◆ Aim of the task
Would you reproduce, without any alteration, the lines from the opening line of the entries through the line that has "-- ===== SOURCE A" in it?

◆ Records supplied
- - - - -

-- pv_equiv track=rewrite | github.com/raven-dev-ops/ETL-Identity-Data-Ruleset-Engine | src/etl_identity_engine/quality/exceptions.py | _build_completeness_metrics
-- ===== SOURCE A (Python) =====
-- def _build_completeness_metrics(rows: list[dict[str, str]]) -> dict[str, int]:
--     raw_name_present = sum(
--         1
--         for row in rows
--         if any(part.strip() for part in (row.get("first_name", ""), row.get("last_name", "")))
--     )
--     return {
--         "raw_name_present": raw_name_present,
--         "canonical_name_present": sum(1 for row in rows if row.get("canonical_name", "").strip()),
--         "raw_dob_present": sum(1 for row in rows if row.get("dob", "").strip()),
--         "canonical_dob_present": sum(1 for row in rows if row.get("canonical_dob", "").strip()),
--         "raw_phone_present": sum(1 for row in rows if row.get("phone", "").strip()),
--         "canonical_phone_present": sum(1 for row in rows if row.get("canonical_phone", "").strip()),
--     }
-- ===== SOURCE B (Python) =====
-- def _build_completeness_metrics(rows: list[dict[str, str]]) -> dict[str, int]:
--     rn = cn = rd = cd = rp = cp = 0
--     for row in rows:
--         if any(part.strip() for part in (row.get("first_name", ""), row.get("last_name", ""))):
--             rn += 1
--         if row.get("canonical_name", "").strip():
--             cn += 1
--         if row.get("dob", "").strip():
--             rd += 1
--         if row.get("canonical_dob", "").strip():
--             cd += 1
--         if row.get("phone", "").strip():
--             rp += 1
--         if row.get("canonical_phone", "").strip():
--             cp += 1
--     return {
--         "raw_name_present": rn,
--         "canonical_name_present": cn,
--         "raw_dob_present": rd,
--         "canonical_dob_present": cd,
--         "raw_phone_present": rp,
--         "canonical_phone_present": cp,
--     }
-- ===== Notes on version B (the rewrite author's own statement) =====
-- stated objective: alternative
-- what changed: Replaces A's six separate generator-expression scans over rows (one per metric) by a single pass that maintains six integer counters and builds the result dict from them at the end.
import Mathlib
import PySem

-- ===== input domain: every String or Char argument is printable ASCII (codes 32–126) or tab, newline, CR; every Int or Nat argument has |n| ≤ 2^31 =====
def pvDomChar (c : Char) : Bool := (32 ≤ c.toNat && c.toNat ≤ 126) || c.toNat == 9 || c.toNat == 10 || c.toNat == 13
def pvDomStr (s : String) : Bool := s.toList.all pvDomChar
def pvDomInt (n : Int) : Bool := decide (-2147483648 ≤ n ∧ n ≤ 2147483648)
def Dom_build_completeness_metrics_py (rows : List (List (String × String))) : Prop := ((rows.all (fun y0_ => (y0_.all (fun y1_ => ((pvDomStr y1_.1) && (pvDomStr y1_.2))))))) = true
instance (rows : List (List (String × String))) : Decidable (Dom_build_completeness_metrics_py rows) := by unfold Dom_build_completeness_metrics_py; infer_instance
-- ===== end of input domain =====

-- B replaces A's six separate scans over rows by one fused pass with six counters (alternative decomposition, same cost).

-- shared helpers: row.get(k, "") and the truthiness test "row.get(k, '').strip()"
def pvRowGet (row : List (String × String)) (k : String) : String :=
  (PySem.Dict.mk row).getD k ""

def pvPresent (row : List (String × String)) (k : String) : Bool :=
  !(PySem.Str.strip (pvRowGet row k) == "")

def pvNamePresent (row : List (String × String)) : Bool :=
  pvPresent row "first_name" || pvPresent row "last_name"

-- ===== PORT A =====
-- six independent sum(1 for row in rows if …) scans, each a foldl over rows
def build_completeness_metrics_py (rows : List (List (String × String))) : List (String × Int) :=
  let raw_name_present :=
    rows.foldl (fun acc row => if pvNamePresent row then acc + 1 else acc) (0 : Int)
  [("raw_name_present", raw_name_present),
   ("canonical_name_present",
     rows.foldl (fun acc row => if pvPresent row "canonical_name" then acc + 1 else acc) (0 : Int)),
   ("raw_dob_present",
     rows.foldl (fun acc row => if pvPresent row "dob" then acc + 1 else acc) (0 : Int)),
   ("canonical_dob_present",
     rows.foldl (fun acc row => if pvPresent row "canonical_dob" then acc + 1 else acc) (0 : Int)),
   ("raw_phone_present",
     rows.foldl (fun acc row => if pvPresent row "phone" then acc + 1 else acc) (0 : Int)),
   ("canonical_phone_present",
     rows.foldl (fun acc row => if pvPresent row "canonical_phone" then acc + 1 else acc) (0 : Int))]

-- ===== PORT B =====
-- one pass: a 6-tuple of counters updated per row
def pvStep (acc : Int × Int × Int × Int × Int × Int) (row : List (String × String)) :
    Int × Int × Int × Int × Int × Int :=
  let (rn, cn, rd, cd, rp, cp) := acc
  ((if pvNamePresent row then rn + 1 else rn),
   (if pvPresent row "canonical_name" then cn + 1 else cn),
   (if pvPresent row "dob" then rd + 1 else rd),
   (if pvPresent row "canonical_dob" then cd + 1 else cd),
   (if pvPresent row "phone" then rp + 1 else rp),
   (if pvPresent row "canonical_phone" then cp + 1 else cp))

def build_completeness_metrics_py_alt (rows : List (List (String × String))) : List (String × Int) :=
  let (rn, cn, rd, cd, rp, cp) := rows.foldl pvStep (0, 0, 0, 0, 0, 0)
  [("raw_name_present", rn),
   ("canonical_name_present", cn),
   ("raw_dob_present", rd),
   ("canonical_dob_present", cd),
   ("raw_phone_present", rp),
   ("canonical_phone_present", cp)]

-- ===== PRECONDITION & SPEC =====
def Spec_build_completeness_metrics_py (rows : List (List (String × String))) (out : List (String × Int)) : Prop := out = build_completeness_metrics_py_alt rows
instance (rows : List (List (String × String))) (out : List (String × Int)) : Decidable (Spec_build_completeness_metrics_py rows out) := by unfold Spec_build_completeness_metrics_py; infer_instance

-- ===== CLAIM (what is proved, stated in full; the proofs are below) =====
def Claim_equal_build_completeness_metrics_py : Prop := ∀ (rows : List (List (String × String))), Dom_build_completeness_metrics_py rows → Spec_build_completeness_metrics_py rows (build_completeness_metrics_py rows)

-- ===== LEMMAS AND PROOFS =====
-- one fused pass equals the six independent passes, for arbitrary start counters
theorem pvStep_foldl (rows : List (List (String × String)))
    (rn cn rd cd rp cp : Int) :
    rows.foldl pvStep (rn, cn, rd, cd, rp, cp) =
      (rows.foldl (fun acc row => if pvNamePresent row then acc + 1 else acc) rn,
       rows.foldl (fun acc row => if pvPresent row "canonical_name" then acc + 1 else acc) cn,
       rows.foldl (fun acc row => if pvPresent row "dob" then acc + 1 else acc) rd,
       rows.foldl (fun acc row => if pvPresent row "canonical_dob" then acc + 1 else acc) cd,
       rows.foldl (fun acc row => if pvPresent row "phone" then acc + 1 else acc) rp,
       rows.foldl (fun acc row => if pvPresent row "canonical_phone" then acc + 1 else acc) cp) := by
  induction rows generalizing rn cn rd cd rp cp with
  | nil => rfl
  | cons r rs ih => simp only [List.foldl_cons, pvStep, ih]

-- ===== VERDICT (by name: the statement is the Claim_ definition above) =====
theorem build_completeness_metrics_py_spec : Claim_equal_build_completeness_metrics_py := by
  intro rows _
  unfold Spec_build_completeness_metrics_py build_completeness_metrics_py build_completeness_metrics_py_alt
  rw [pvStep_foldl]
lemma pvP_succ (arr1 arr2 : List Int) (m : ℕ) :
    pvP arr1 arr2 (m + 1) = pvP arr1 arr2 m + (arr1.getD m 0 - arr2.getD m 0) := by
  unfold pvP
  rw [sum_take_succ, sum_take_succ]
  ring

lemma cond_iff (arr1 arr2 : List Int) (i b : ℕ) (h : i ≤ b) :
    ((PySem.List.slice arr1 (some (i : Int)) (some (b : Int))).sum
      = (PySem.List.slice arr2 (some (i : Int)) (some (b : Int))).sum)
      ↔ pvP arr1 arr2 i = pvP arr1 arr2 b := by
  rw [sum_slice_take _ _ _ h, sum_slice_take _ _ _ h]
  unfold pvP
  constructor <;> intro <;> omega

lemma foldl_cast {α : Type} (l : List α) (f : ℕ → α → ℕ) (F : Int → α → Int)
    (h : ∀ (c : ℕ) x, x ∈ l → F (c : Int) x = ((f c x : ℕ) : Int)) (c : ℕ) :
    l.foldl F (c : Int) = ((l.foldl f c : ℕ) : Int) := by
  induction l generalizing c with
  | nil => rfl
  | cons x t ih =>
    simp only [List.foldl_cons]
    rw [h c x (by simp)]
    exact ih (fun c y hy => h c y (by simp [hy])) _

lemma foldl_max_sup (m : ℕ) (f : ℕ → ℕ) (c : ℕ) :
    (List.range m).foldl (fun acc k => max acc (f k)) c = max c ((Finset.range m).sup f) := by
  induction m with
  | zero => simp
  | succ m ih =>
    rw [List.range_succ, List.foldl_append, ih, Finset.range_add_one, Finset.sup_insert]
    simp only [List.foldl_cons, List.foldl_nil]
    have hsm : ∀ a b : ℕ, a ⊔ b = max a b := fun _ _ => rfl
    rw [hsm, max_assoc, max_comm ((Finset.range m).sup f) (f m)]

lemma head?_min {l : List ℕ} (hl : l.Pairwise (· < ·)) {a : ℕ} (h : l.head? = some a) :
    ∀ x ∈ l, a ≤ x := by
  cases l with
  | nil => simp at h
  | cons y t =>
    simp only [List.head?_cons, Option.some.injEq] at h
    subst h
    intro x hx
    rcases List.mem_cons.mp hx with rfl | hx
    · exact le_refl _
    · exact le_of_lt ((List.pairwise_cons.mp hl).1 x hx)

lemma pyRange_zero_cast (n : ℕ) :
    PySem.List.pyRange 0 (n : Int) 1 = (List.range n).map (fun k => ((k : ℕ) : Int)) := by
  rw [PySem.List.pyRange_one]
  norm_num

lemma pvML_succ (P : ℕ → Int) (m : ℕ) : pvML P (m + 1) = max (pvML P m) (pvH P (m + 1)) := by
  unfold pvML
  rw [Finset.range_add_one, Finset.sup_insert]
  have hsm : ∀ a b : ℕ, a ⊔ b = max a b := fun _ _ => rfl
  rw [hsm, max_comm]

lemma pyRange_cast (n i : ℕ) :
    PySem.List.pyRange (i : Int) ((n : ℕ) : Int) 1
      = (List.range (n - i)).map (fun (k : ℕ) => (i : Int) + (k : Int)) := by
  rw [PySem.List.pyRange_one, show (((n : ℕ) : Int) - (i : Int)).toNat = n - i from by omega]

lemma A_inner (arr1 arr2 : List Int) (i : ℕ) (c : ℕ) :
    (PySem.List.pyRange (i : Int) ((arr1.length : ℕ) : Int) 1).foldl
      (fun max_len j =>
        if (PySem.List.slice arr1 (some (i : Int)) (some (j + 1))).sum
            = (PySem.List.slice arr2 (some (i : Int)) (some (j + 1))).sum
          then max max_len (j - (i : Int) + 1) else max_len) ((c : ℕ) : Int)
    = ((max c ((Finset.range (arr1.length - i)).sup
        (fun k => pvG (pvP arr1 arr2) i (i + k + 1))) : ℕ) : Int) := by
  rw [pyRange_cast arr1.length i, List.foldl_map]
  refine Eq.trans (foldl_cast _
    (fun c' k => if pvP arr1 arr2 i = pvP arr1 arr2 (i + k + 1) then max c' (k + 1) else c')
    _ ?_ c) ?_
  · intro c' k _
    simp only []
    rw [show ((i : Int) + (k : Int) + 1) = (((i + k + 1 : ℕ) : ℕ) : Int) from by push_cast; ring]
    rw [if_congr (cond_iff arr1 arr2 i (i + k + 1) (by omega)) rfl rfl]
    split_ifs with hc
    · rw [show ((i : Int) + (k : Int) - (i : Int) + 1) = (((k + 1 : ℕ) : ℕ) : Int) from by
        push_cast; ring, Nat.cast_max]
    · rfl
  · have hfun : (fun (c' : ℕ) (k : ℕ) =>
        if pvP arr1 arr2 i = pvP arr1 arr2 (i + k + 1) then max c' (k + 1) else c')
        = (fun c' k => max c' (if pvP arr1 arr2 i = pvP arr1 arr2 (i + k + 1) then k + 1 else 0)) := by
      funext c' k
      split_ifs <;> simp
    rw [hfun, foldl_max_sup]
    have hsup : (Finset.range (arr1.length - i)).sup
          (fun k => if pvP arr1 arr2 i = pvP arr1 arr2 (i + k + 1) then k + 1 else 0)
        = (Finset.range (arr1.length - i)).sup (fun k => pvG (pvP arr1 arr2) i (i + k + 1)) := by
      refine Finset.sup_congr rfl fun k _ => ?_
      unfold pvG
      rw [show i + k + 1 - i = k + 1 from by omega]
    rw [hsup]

- - - - -

◆ Task response
-- pv_equiv track=rewrite | github.com/raven-dev-ops/ETL-Identity-Data-Ruleset-Engine | src/etl_identity_engine/quality/exceptions.py | _build_completeness_metrics
-- ===== SOURCE A (Python) =====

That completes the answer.